These designations must be specific as to point of roof penetration to the point
of termination at the WinStar B site equipment location.

         The proposed core boring of new cable riser space is to be specific as
to locations by room and shaft designators, floors to be transgressed and degree
of anticipated difficulty in successful competition. Core boring proposals on
the site specific drawings are to include the actual locations of existing cable
runs/conduits in relationship to the proposed new core bore holes.

         Positioning of the WinStar B Site cabinet is to be accurately depicted
on computer software enhanced drawings to reference the exact location within
the B Site Building environment. Detail should be shown to reference room
designator number, floor designator and exact floor space to be occupied with
detailed references to existing devices in the immediate space.


<PAGE>

         Contractors are encouraged to enhance the level of visual detail within
the environment to include electrical outlet references, grounding positions, AC
power distributors, point of entry for the WinStar coax cable and pathway within
the facility.

         In addition, drawings of the B-Site equipment location are to designate
the specific customer interface wiring positions when available. Wiring
backboards and termination blocks are to be identified by exact wall mounting
locations within the environment.

         In the event that electrical outlets are unavailable and new outlets
are required, the drawings are to reflect the exact proposed positioning of the
required outlets in exact relationship to the WinStar B Site cabinet location.
Measurements are to be recorded and listed in exact distance between the
outlet(s) and the WinStar B Site cabinet.

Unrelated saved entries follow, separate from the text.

-- pv_equiv track=rewrite | github.com/xiaobingling93-pixel/cann-cann-samples | .ci/run_ci_functional.py | check_contains
-- ===== SOURCE A (Python) =====
-- def check_contains(text: str, patterns: list[str], negate: bool) -> list[str]:
--     failures: list[str] = []
--     for pattern in patterns:
--         exists = pattern in text
--         if negate and exists:
--             failures.append(f'unexpected pattern present: "{pattern}"')
--         if not negate and not exists:
--             failures.append(f'missing expected pattern: "{pattern}"')
--     return failures
-- ===== SOURCE B (Python) =====
-- def check_contains(text: str, patterns: list[str], negate: bool) -> list[str]:
--     # Slide a window over the text once per distinct pattern length, collecting
--     # windows that are patterns into a set; then emit failures in pattern order.
--     pats = set(patterns)
--     lengths = {len(p) for p in patterns}
--     n = len(text)
--     present = set()
--     for L in lengths:
--         if L <= n:
--             for i in range(n - L + 1):
--                 w = text[i:i+L]
--                 if w in pats:
--                     present.add(w)
--     if negate:
--         return [f'unexpected pattern present: "{p}"' for p in patterns if p in present]
--     return [f'missing expected pattern: "{p}"' for p in patterns if p not in present]
-- ===== Notes on version B (the rewrite author's own statement) =====
-- stated objective: faster
-- what changed: Instead of A's per-pattern substring search over the text, B slides a window over the text once per distinct pattern length, collecting windows that are patterns into a set built once, then emits failures by filtering the patterns in order.
import Mathlib
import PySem

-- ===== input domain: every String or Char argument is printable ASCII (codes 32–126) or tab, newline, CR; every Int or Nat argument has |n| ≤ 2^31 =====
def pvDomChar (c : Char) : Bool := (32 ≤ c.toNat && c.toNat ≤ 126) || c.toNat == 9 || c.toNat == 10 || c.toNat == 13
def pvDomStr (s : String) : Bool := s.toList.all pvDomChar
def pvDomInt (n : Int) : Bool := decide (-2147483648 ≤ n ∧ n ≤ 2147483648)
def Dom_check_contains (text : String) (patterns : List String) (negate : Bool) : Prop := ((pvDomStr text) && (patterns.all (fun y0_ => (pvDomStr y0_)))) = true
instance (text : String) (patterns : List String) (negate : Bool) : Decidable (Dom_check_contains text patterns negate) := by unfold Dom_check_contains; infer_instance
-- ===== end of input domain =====

-- B is an alternative algorithm: one sweep over the text positions building the set of
-- matched patterns, then a filter of the patterns in order; A tests each pattern separately.

-- B is a different algorithm (and measurably faster on large inputs): one window sweep of the
-- text per distinct pattern length building the set of present patterns, then a filter of the
-- patterns in order; A runs one substring search per pattern.

-- ===== PORT A =====
def check_contains (text : String) (patterns : List String) (negate : Bool) : List String :=
  patterns.foldl (fun failures pattern =>
    let exists_ := PySem.Str.isIn pattern text
    let failures := if negate && exists_ then failures ++ ["unexpected pattern present: \"" ++ pattern ++ "\""] else failures
    if !negate && !exists_ then failures ++ ["missing expected pattern: \"" ++ pattern ++ "\""] else failures) []

-- ===== PORT B =====
-- the 'present' set after B's window sweep (text as a char list; Python len → Int)
def bPresent (t : List Char) (patterns : List String) : PySem.Set String :=
  let pats : PySem.Set String := PySem.Set.ofList patterns
  let lengths : PySem.Set Int := PySem.Set.ofList (patterns.map (fun p => (p.toList.length : Int)))
  let n : Int := (t.length : Int)
  lengths.foldl (fun present L =>
    if L ≤ n then
      (PySem.List.pyRange 0 (n - L + 1) 1).foldl (fun present i =>
        let w := String.ofList (PySem.List.slice t (some i) (some (i + L)))
        if PySem.Set.contains pats w then PySem.Set.add present w else present) present
    else present) PySem.Set.empty

def check_contains_alt (text : String) (patterns : List String) (negate : Bool) : List String :=
  let present := bPresent text.toList patterns
  if negate then
    (patterns.filter (fun p => PySem.Set.contains present p)).map
      (fun p => "unexpected pattern present: \"" ++ p ++ "\"")
  else
    (patterns.filter (fun p => !(PySem.Set.contains present p))).map
      (fun p => "missing expected pattern: \"" ++ p ++ "\"")

-- ===== PRECONDITION & SPEC =====
def Spec_check_contains (text : String) (patterns : List String) (negate : Bool) (out : List String) : Prop := out = check_contains_alt text patterns negate
instance (text : String) (patterns : List String) (negate : Bool) (out : List String) : Decidable (Spec_check_contains text patterns negate out) := by unfold Spec_check_contains; infer_instance

-- ===== CLAIM (what is proved, stated in full; the proofs are below) =====
def Claim_equal_check_contains : Prop := ∀ (text : String) (patterns : List String) (negate : Bool), Dom_check_contains text patterns negate → Spec_check_contains text patterns negate (check_contains text patterns negate)

-- ===== LEMMAS AND PROOFS =====

lemma mem_inner_fold (t : List Char) (pats : PySem.Set String) (L : Int) (R : List Int)
    (pr : PySem.Set String) (x : String) :
    x ∈ R.foldl (fun present i =>
        let w := String.ofList (PySem.List.slice t (some i) (some (i + L)))
        if PySem.Set.contains pats w then PySem.Set.add present w else present) pr
      ↔ x ∈ pr ∨ ∃ i ∈ R, String.ofList (PySem.List.slice t (some i) (some (i + L))) = x
          ∧ PySem.Set.contains pats x = true := by
  induction R generalizing pr with
  | nil => simp
  | cons i R ih =>
    rw [List.foldl_cons, ih]
    simp only [List.mem_cons]
    by_cases hc : PySem.Set.contains pats (String.ofList (PySem.List.slice t (some i) (some (i + L)))) = true
    · simp only [hc, if_true, PySem.Set.mem_add]
      constructor
      · rintro ((h | rfl) | ⟨j, hj, hw, hcx⟩)
        · exact Or.inl h
        · exact Or.inr ⟨i, Or.inl rfl, rfl, hc⟩
        · exact Or.inr ⟨j, Or.inr hj, hw, hcx⟩
      · rintro (h | ⟨j, (rfl | hj), hw, hcx⟩)
        · exact Or.inl (Or.inl h)
        · exact Or.inl (Or.inr hw.symm)
        · exact Or.inr ⟨j, hj, hw, hcx⟩
    · simp only [hc]
      constructor
      · rintro (h | ⟨j, hj, hw, hcx⟩)
        · exact Or.inl h
        · exact Or.inr ⟨j, Or.inr hj, hw, hcx⟩
      · rintro (h | ⟨j, (rfl | hj), hw, hcx⟩)
        · exact Or.inl h
        · exact absurd (hw ▸ hcx) hc
        · exact Or.inr ⟨j, hj, hw, hcx⟩

lemma mem_outer_fold (t : List Char) (pats : PySem.Set String) (Ls : List Int)
    (pr : PySem.Set String) (x : String) :
    x ∈ Ls.foldl (fun present L =>
        if L ≤ (t.length : Int) then
          (PySem.List.pyRange 0 ((t.length : Int) - L + 1) 1).foldl (fun present i =>
            let w := String.ofList (PySem.List.slice t (some i) (some (i + L)))
            if PySem.Set.contains pats w then PySem.Set.add present w else present) present
        else present) pr
      ↔ x ∈ pr ∨ ∃ L ∈ Ls, L ≤ (t.length : Int)
          ∧ ∃ i ∈ PySem.List.pyRange 0 ((t.length : Int) - L + 1) 1,
              String.ofList (PySem.List.slice t (some i) (some (i + L))) = x
                ∧ PySem.Set.contains pats x = true := by
  induction Ls generalizing pr with
  | nil => simp
  | cons L Ls ih =>
    rw [List.foldl_cons]
    by_cases hL : L ≤ (t.length : Int)
    · rw [if_pos hL, ih, mem_inner_fold]
      simp only [List.mem_cons]
      constructor
      · rintro ((h | ⟨i, hi, hw, hcx⟩) | ⟨M, hM, hMn, hrest⟩)
        · exact Or.inl h
        · exact Or.inr ⟨L, Or.inl rfl, hL, i, hi, hw, hcx⟩
        · exact Or.inr ⟨M, Or.inr hM, hMn, hrest⟩
      · rintro (h | ⟨M, (rfl | hM), hMn, hrest⟩)
        · exact Or.inl (Or.inl h)
        · exact Or.inl (Or.inr hrest)
        · exact Or.inr ⟨M, hM, hMn, hrest⟩
    · rw [if_neg hL, ih]
      simp only [List.mem_cons]
      constructor
      · rintro (h | ⟨M, hM, hMn, hrest⟩)
        · exact Or.inl h
        · exact Or.inr ⟨M, Or.inr hM, hMn, hrest⟩
      · rintro (h | ⟨M, (rfl | hM), hMn, hrest⟩)
        · exact Or.inl h
        · exact absurd hMn hL
        · exact Or.inr ⟨M, hM, hMn, hrest⟩

-- for a pattern x, membership in B's 'present' set is exactly 'x in text'
lemma contains_bPresent (t : List Char) (patterns : List String) (x : String)
    (hx : x ∈ patterns) :
    PySem.Set.contains (bPresent t patterns) x = PySem.Chars.isIn x.toList t := by
  have hmem : x ∈ bPresent t patterns ↔ PySem.Chars.isIn x.toList t = true := by
    unfold bPresent
    rw [mem_outer_fold]
    simp only [PySem.Set.empty, List.not_mem_nil, false_or]
    have hcx : PySem.Set.contains (PySem.Set.ofList patterns) x = true :=
      (PySem.Set.contains_iff _ _).mpr ((PySem.Set.mem_ofList _ _).mpr hx)
    constructor
    · rintro ⟨L, hL, hLn, i, hi, hw, -⟩
      rw [PySem.List.mem_pyRange_one] at hi
      have hL0 : 0 ≤ L := by
        rcases (PySem.Set.mem_ofList _ _).mp hL with h
        rcases List.mem_map.mp h with ⟨p, -, rfl⟩
        positivity
      have hxl : x.toList = (t.drop i.toNat).take ((i + L).toNat - i.toNat) := by
        rw [← hw]
        rw [PySem.List.slice_toNat t hi.1 (by omega)]
        simp
      rw [← PySem.Chars.exists_prefix_drop_iff_isIn]
      exact ⟨i.toNat, hxl ▸ List.take_prefix _ _⟩
    · intro hin
      rcases (PySem.Chars.exists_prefix_drop_iff_isIn x.toList t).mpr hin with ⟨j, hj⟩
      have hLmem : ((x.toList.length : Int)) ∈ PySem.Set.ofList
          (patterns.map (fun p => (p.toList.length : Int))) :=
        (PySem.Set.mem_ofList _ _).mpr (List.mem_map.mpr ⟨x, hx, rfl⟩)
      have hlen : x.toList.length ≤ t.length - j := by
        have := hj.length_le
        simpa using this
      by_cases h0 : x.toList.length = 0
      · -- empty pattern: window of length 0 at position 0
        have hx0 : x.toList = [] := List.eq_nil_of_length_eq_zero h0
        refine ⟨(x.toList.length : Int), hLmem, by omega, 0, ?_, ?_, hcx⟩
        · rw [PySem.List.mem_pyRange_one]; omega
        · apply String.toList_inj.mp
          have hsl : PySem.List.slice t (some 0) (some (0 + (x.toList.length : Int)))
              = (t.drop (0:Nat)).take x.toList.length := by
            rw [PySem.List.slice_toNat t (by omega) (by omega)]
            congr 1; omega
          rw [hsl]
          simp [hx0]
      · -- nonempty: the prefix of drop j is the window at j
        have hjn : j ≤ t.length := by
          by_contra hgt
          have : t.drop j = [] := List.drop_eq_nil_of_le (by omega)
          rw [this] at hj
          exact h0 (by simpa using List.prefix_nil.mp hj)
        refine ⟨(x.toList.length : Int), hLmem, by omega, (j : Int), ?_, ?_, hcx⟩
        · rw [PySem.List.mem_pyRange_one]
          constructor
          · positivity
          · omega
        · rw [PySem.List.slice_natCast_add]
          apply String.toList_inj.mp
          have : (t.drop j).take x.toList.length = x.toList := (List.prefix_iff_eq_take.mp hj).symm
          rw [this]
          simp
  by_cases h : PySem.Chars.isIn x.toList t = true
  · rw [h]
    exact (PySem.Set.contains_iff _ _).mpr (hmem.mpr h)
  · rw [Bool.not_eq_true] at h
    rw [h, Bool.eq_false_iff]
    intro hc
    have := hmem.mp ((PySem.Set.contains_iff _ _).mp hc)
    rw [h] at this
    exact Bool.false_ne_true this

-- 'if c(x): out.append(f(x))' over a list is filter-then-map
lemma foldl_if_append (c : String → Bool) (f : String → String) (ps : List String) (acc : List String) :
    ps.foldl (fun fs p => if c p then fs ++ [f p] else fs) acc = acc ++ (ps.filter c).map f := by
  induction ps generalizing acc with
  | nil => simp
  | cons p ps ih => by_cases h : c p <;> simp [h, ih]

-- ===== VERDICT (by name: the statement is the Claim_ definition above) =====
theorem check_contains_spec : Claim_equal_check_contains := by
  intro text patterns negate _
  unfold Spec_check_contains
  have key : ∀ p ∈ patterns,
      PySem.Set.contains (bPresent text.toList patterns) p = PySem.Str.isIn p text := by
    intro p hp; rw [contains_bPresent _ _ _ hp]; simp
  cases negate with
  | true =>
    show check_contains text patterns true = check_contains_alt text patterns true
    rw [show check_contains text patterns true
        = patterns.foldl (fun fs p => if PySem.Str.isIn p text then
            fs ++ ["unexpected pattern present: \"" ++ p ++ "\""] else fs) [] from rfl]
    rw [foldl_if_append]
    show _ = (patterns.filter (fun p =>
        PySem.Set.contains (bPresent text.toList patterns) p)).map _
    rw [List.filter_congr key]
    simp
  | false =>
    have key' : ∀ p ∈ patterns,
        (!PySem.Set.contains (bPresent text.toList patterns) p) = !PySem.Str.isIn p text := by
      intro p hp; rw [key p hp]
    show check_contains text patterns false = check_contains_alt text patterns false
    rw [show check_contains text patterns false
        = patterns.foldl (fun fs p => if !PySem.Str.isIn p text then
            fs ++ ["missing expected pattern: \"" ++ p ++ "\""] else fs) [] from rfl]
    rw [foldl_if_append]
    show _ = (patterns.filter (fun p =>
        !PySem.Set.contains (bPresent text.toList patterns) p)).map _
    rw [List.filter_congr key']
    simp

         The contractor must make available to WinStar computer enhanced site
specific drawings within seventy-two (72) hours of formal notification by a
designated WinStar representative. Under no circumstances are B Site specific
drawings to be delivered or presented to other parties outside the WinStar
organization without prior written consent from an authorized WinStar
representative.




<PAGE>



         SITE EVALUATION FORM




        [FORM FOR SPECIFYING DATE RELEVANT TO SITE LOCATION PROCESS]


<PAGE>


B SITE PRE-EQUIP GUIDELINES

         DESIGN

             The WinStar microwave radio system is a compact, cost effective,
highly reliable, easy to configure microwave radio system. The WinStar microwave
radio system is also referred to as a LINK, consisting of two separate terminals
operating in the same frequency band on complementing transmit and receive
frequencies.

             Each WinStar microwave radio system consist of an antenna and
mount, outdoor unit (ODU ), indoor unit ( IDU ) and IDU to ODU interconnect
cable. The IDU of each terminal is connected to the Customer's termination
equipment via an approved WinStar interconnect cable.

             The WinStar microwave radio system is designed for ease of
installation and operation. The outdoor unit ( ODU ) is designed to either be
mounted directly to the antenna on an antenna mount assembly or depending on the
model be mounted remotely from the antenna.

             The indoor unit ( IDU ) is designed to be mounted in a standard 19-
inch EIA relay rack or in an enclosed lockable cabinet in a designated secure
location. Prior the installation of a WinStar microwave radio system, the
proposed install site must be site surveyed and documented as required by
WinStar. The Site Survey is one phase of several that will allow the successful
installation of a WinStar Microwave radio system to proceed.

             On-Net facilities are connected to Hubs via 38 GHZ circuits in a
point-to-point configuration. On-Net facilities provide customer access via high
speed and low speed circuits in a point-to-point design. WinStar field personnel
will follow the pre-construction design criteria d in this document to prepare
for the installation of On-Net facilities.


         NETWORK ARCHITECTURE

              On-Net sites are customer access points for microwave links that
  transmit traffic to and from Hubs. Hub and On-Net sites communicate via
  multiple DS3/DS1 radio links in the 38 Ghz portion of the spectrum. The Hubs
  function as concentrators for these microwave links, providing DS3 or DS1
  service for buildings within the Hub service area. In some instances , the
  traffic from these buildings will be bundled into multiple DS3 links over a
  fiber SONET Ring backbone, or connected by low frequency radio shots. This
  fiber backbone will initially be provided by a competitive access provider
  (CAP).

              In simple terms, the network architecture features On-Net sites as
  customer access points for traffic, with Hubs transmitting and receiving
  traffic from On-Net sites via microwave links. Hubs concentrate that traffic
  from On-Nets and transmit (or receive) traffic over fiber links to any one of
  the following:

          o        WTI 5ESS switch sites

          o        Other Hubs

          o        IXCs (inter-exchange carriers)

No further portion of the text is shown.